Disclosure: The researchers report no relevant financial disclosures.

    Perspective
    Dina Halegoua-De Marzio, MD

    Dina Halegoua-De Marzio

    Hepatic fibrosis in patients with non-alcoholic fatty liver disease (NAFLD) has stood out as the most important factor in patient outcomes. This study attempts to answer the question if premature menopause and the duration of estrogen deficiency correlate with fibrosis severity in postmenopausal women.
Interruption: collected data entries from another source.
-- pv_equiv track=rewrite | github.com/az79nefy/OrdinalRL | sarsa/ordinal_sarsa_discretized_agent.py | build_obs_dict
-- ===== SOURCE A (Python) =====
-- import itertools
--
-- def build_obs_dict(observation_space):
--     # List of all possible discrete observations
--     observation_range = [range(len(i) + 1) for i in observation_space]
--     # Dictionary that maps discretized observations to array indices
--     observation_to_index = {}
--     index_counter = 0
--     for observation in list(itertools.product(*observation_range)):
--         observation_to_index[observation] = index_counter
--         index_counter += 1
--     return observation_to_index
-- ===== SOURCE B (Python) =====
-- def build_obs_dict(observation_space):
--     # Mixed-radix index->tuple decoding instead of itertools.product enumeration.
--     sizes = [len(i) + 1 for i in observation_space]
--     strides = []
--     p = 1
--     for s in reversed(sizes):
--         strides.append(p)
--         p *= s
--     strides.reverse()
--     observation_to_index = {}
--     for idx in range(p):
--         observation_to_index[tuple((idx // st) % s for s, st in zip(sizes, strides))] = idx
--     return observation_to_index
-- ===== Notes on version B (the rewrite author's own statement) =====
-- stated objective: alternative
-- what changed: Replaces itertools.product enumeration of the coordinate ranges by a single pass over range(total) that decodes each integer index into its tuple by mixed-radix div/mod against precomputed suffix-product strides.
import Mathlib
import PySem

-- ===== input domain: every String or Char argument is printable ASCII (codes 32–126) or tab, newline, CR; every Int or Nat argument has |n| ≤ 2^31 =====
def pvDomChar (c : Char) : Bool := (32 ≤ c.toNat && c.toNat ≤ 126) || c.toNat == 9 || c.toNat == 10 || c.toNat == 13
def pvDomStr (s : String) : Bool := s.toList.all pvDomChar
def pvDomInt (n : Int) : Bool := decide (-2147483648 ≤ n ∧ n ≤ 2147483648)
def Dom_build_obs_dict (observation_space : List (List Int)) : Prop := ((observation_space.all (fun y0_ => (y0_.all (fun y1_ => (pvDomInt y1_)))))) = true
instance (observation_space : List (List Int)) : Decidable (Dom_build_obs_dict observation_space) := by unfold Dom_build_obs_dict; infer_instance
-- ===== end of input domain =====

-- B replaces itertools.product enumeration by mixed-radix integer-to-tuple decoding (objective: alternative algorithm, similar cost).

-- ===== PORT A =====
-- itertools.product over the given lists, in Python's order (first iterable varies slowest)
def pyProduct : List (List Int) → List (List Int)
  | [] => [[]]
  | l :: ls => l.flatMap (fun x => (pyProduct ls).map (fun t => x :: t))

def build_obs_dict (observation_space : List (List Int)) : List (List Int × Int) :=
  let observation_range := observation_space.map (fun i => PySem.List.pyRange 0 ((i.length : Int) + 1) 1)
  let st := (pyProduct observation_range).foldl
    (fun (s : PySem.Dict (List Int) Int × Int) observation => (s.1.insert observation s.2, s.2 + 1))
    (PySem.Dict.empty, 0)
  st.1.items

-- ===== PORT B =====
def build_obs_dict_alt (observation_space : List (List Int)) : List (List Int × Int) :=
  let sizes := observation_space.map (fun i => ((i.length : Int) + 1))
  let fp := sizes.reverse.foldl (fun (acc : List Int × Int) s => (acc.1 ++ [acc.2], acc.2 * s)) ([], 1)
  let strides := fp.1.reverse
  let total := fp.2
  ((PySem.List.pyRange 0 total 1).foldl
    (fun (d : PySem.Dict (List Int) Int) idx =>
      d.insert ((sizes.zip strides).map (fun p => PySem.Int.mod (PySem.Int.floordiv idx p.2) p.1)) idx)
    PySem.Dict.empty).items

-- ===== PRECONDITION & SPEC =====
def Spec_build_obs_dict (observation_space : List (List Int)) (out : List (List Int × Int)) : Prop := out = build_obs_dict_alt observation_space
instance (observation_space : List (List Int)) (out : List (List Int × Int)) : Decidable (Spec_build_obs_dict observation_space out) := by unfold Spec_build_obs_dict; infer_instance

-- ===== CLAIM (what is proved, stated in full; the proofs are below) =====
def Claim_equal_build_obs_dict : Prop := ∀ (observation_space : List (List Int)), Dom_build_obs_dict observation_space → Spec_build_obs_dict observation_space (build_obs_dict observation_space)

-- ===== LEMMAS AND PROOFS =====

-- B's stride/total computation, named for the proofs
def strideF (l : List Int) : List Int × Int :=
  l.foldl (fun (acc : List Int × Int) s => (acc.1 ++ [acc.2], acc.2 * s)) ([], 1)

def totP (sizes : List Int) : Int := (strideF sizes.reverse).2
def strS (sizes : List Int) : List Int := (strideF sizes.reverse).1.reverse

-- B's per-index decoder, named for the proofs
def decodeK (sizes strides : List Int) (idx : Int) : List Int :=
  (sizes.zip strides).map (fun p => PySem.Int.mod (PySem.Int.floordiv idx p.2) p.1)

lemma strideF_append (l : List Int) (s : Int) :
    strideF (l ++ [s]) = ((strideF l).1 ++ [(strideF l).2], (strideF l).2 * s) := by
  simp [strideF, List.foldl_append]

lemma totP_cons (s : Int) (rest : List Int) : totP (s :: rest) = totP rest * s := by
  simp [totP, strideF_append]

lemma strS_cons (s : Int) (rest : List Int) : strS (s :: rest) = totP rest :: strS rest := by
  simp [strS, totP, strideF_append]

lemma totP_pos (sizes : List Int) (h : ∀ s ∈ sizes, 1 ≤ s) : 0 < totP sizes := by
  induction sizes with
  | nil => simp [totP, strideF]
  | cons s rest ih =>
      rw [totP_cons]
      have hs : 1 ≤ s := h s (by simp)
      have := ih (fun x hx => h x (by simp [hx]))
      positivity

lemma strS_pos (sizes : List Int) (h : ∀ s ∈ sizes, 1 ≤ s) :
    ∀ st ∈ strS sizes, 0 < st := by
  induction sizes with
  | nil => simp [strS, strideF]
  | cons s rest ih =>
      rw [strS_cons]
      intro st hst
      rcases List.mem_cons.mp hst with h' | h'
      · subst h'; exact totP_pos rest (fun x hx => h x (by simp [hx]))
      · exact ih (fun x hx => h x (by simp [hx])) st h'

lemma dvd_totP (sizes : List Int) (p : Int × Int) (hp : p ∈ sizes.zip (strS sizes)) :
    p.1 * p.2 ∣ totP sizes := by
  induction sizes generalizing p with
  | nil => simp [strS, strideF] at hp
  | cons s rest ih =>
      rw [strS_cons] at hp
      rw [totP_cons]
      rcases List.mem_cons.mp hp with h | h
      · subst h; exact ⟨1, by ring⟩
      · exact Dvd.dvd.mul_right (ih p h) s

-- shift invariance: adding a multiple of totP doesn't change any coordinate
lemma decodeK_shift (sizes : List Int) (h1 : ∀ s ∈ sizes, 1 ≤ s) (q r : Int) :
    decodeK sizes (strS sizes) (q * totP sizes + r) = decodeK sizes (strS sizes) r := by
  unfold decodeK
  apply List.map_congr_left
  intro p hp
  obtain ⟨m, hm⟩ := dvd_totP sizes p hp
  have hmem := List.of_mem_zip hp
  have hst : 0 < p.2 := strS_pos sizes h1 p.2 hmem.2
  have hsz : 1 ≤ p.1 := h1 p.1 hmem.1
  rw [PySem.Int.floordiv_eq_ediv_of_pos hst, PySem.Int.floordiv_eq_ediv_of_pos hst,
      PySem.Int.mod_eq_emod_of_pos (by omega), PySem.Int.mod_eq_emod_of_pos (by omega)]
  have h2 : q * totP sizes + r = r + (q * (p.1 * m)) * p.2 := by rw [hm]; ring
  rw [h2, Int.add_mul_ediv_right _ _ (by omega)]
  have h3' : r / p.2 + q * (p.1 * m) = r / p.2 + p.1 * (q * m) := by ring
  rw [h3', Int.add_mul_emod_self_left]

lemma pyRange_shift (a T : Int) :
    PySem.List.pyRange a (a + T) 1 = (PySem.List.pyRange 0 T 1).map (fun r => a + r) := by
  simp [PySem.List.pyRange_one, List.map_map, Function.comp_def]

lemma flatMap_congr_mem {α β : Type} (l : List α) (f g : α → List β)
    (h : ∀ x ∈ l, f x = g x) : l.flatMap f = l.flatMap g := by
  induction l with
  | nil => rfl
  | cons x xs ih =>
      simp only [List.flatMap_cons]
      rw [h x (by simp), ih (fun y hy => h y (by simp [hy]))]

-- range(0, n*T) as a double loop
lemma pyRange_mul (n : Nat) (T : Int) (hT : 0 < T) :
    PySem.List.pyRange 0 ((n : Int) * T) 1 =
      (PySem.List.pyRange 0 (n : Int) 1).flatMap
        (fun q => (PySem.List.pyRange 0 T 1).map (fun r => q * T + r)) := by
  induction n with
  | zero => simp
  | succ n ih =>
      have h1 : (0 : Int) ≤ (n : Int) * T := by positivity
      have h2 : (n : Int) * T ≤ ((n + 1 : Nat) : Int) * T := by push_cast; nlinarith
      rw [PySem.List.pyRange_one_append 0 ((n : Int) * T) (((n + 1 : Nat) : Int) * T) h1 h2, ih]
      have hsucc : ((n + 1 : Nat) : Int) = (n : Int) + 1 := by push_cast; ring
      rw [hsucc, PySem.List.pyRange_one_succ_right (by positivity), List.flatMap_append]
      congr 1
      have hm : ((n : Int) + 1) * T = (n : Int) * T + T := by ring
      rw [hm, pyRange_shift ((n : Int) * T) T]
      simp

-- main lemma: decoding range(totP) gives exactly the cartesian product, in order
lemma decode_eq_product (sizes : List Int) (h : ∀ s ∈ sizes, 1 ≤ s) :
    (PySem.List.pyRange 0 (totP sizes) 1).map (decodeK sizes (strS sizes)) =
      pyProduct (sizes.map (fun s => PySem.List.pyRange 0 s 1)) := by
  induction sizes with
  | nil =>
      show (PySem.List.pyRange 0 (totP []) 1).map (decodeK [] (strS [])) = pyProduct []
      decide
  | cons s rest ih =>
      have hs : 1 ≤ s := h s (by simp)
      have hrest : ∀ x ∈ rest, 1 ≤ x := fun x hx => h x (by simp [hx])
      have hT : 0 < totP rest := totP_pos rest hrest
      rw [totP_cons, strS_cons, mul_comm, List.map_cons]
      simp only [pyProduct, ← ih hrest]
      have hsT : s * totP rest = ((s.toNat : Nat) : Int) * totP rest := by
        congr 1; omega
      rw [hsT, pyRange_mul s.toNat (totP rest) hT, List.map_flatMap]
      have hback : ((s.toNat : Nat) : Int) = s := by omega
      rw [hback]
      apply flatMap_congr_mem
      intro q hq
      rw [PySem.List.mem_pyRange_one] at hq
      rw [List.map_map, List.map_map]
      apply List.map_congr_left
      intro r hr
      rw [PySem.List.mem_pyRange_one] at hr
      simp only [Function.comp_apply]
      show decodeK (s :: rest) (totP rest :: strS rest) (q * totP rest + r) =
        q :: decodeK rest (strS rest) r
      have htail := decodeK_shift rest hrest q r
      unfold decodeK at htail ⊢
      simp only [List.zip_cons_cons, List.map_cons, htail]
      congr 1
      rw [PySem.Int.floordiv_eq_ediv_of_pos hT, PySem.Int.mod_eq_emod_of_pos (by omega)]
      have h4 : q * totP rest + r = r + q * totP rest := by ring
      rw [h4, Int.add_mul_ediv_right _ _ (by omega),
          Int.ediv_eq_zero_of_lt hr.1 hr.2, zero_add]
      exact Int.emod_eq_of_lt hq.1 hq.2

-- a running counter starting at a, folded over range(a, a+n), equals inserting the index itself
lemma counter_fold (key : Int → List Int) :
    ∀ (n : Nat) (a : Int) (d : PySem.Dict (List Int) Int),
    ((PySem.List.pyRange a (a + (n : Int)) 1).foldl
        (fun (s : PySem.Dict (List Int) Int × Int) i => (s.1.insert (key i) s.2, s.2 + 1)) (d, a)).1 =
      (PySem.List.pyRange a (a + (n : Int)) 1).foldl (fun d i => d.insert (key i) i) d := by
  intro n
  induction n with
  | zero => intro a d; simp [PySem.List.pyRange_one_eq_nil]
  | succ n ih =>
      intro a d
      have hlt : a < a + ((n + 1 : Nat) : Int) := by push_cast; omega
      rw [PySem.List.pyRange_one_cons hlt]
      have h5 : a + ((n + 1 : Nat) : Int) = (a + 1) + (n : Int) := by push_cast; ring
      rw [h5]
      simp only [List.foldl_cons]
      exact ih (a + 1) (d.insert (key a) a)

-- ===== VERDICT (by name: the statement is the Claim_ definition above) =====
theorem build_obs_dict_spec : Claim_equal_build_obs_dict := by
  unfold Claim_equal_build_obs_dict
  intro os _
  unfold Spec_build_obs_dict build_obs_dict build_obs_dict_alt
  simp only []
  set sizes := os.map (fun i => ((i.length : Int) + 1)) with hsz
  have h1 : ∀ s ∈ sizes, 1 ≤ s := by
    intro s hs
    rw [hsz, List.mem_map] at hs
    obtain ⟨i, _, rfl⟩ := hs
    omega
  have hor : os.map (fun i => PySem.List.pyRange 0 ((i.length : Int) + 1) 1)
      = sizes.map (fun s => PySem.List.pyRange 0 s 1) := by
    rw [hsz, List.map_map]; rfl
  have hfp1 : (sizes.reverse.foldl (fun (acc : List Int × Int) s => (acc.1 ++ [acc.2], acc.2 * s)) ([], 1)).1.reverse = strS sizes := rfl
  have hfp2 : (sizes.reverse.foldl (fun (acc : List Int × Int) s => (acc.1 ++ [acc.2], acc.2 * s)) ([], 1)).2 = totP sizes := rfl
  rw [hor, hfp1, hfp2, ← decode_eq_product sizes h1, List.foldl_map]
  have hT : 0 < totP sizes := totP_pos sizes h1
  have htn : (0 : Int) + ((totP sizes).toNat : Int) = totP sizes := by omega
  have := counter_fold (decodeK sizes (strS sizes)) (totP sizes).toNat 0 PySem.Dict.empty
  rw [htn] at this
  rw [this]
  rfl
    The investigators performed a retrospective, cross-sectional analysis of post-menopausal women with biopsy proven non-alcoholic steatohepatitis (NASH) from previously studies NASH databases. After adjusting for risk factors for NAFLD, premature menopause (age<40) and time from menopause was associated with a significant increased likelihood of having more severe hepatic fibrosis.

    This study did have multiple limitations due to its cross-sectional design, lack on information on the cause of premature menopause or detailed information on hormone replacement therapy use. However, this study highlights the importance personalized medicine when treating NAFLD, which includes, reviewing reproductive history in women with NAFLD.  Additional study is warranted to determine the true risk for progression to NASH cirrhosis in this population.

    • Dina Halegoua-De Marzio, MD
    • Assistant Professor of Medicine
      Director, Jefferson Fatty Liver Center
      Sidney Kimmel Medical College at Thomas Jefferson University

    Disclosures: Halegoua-De Marzio reports no relevant disclosures.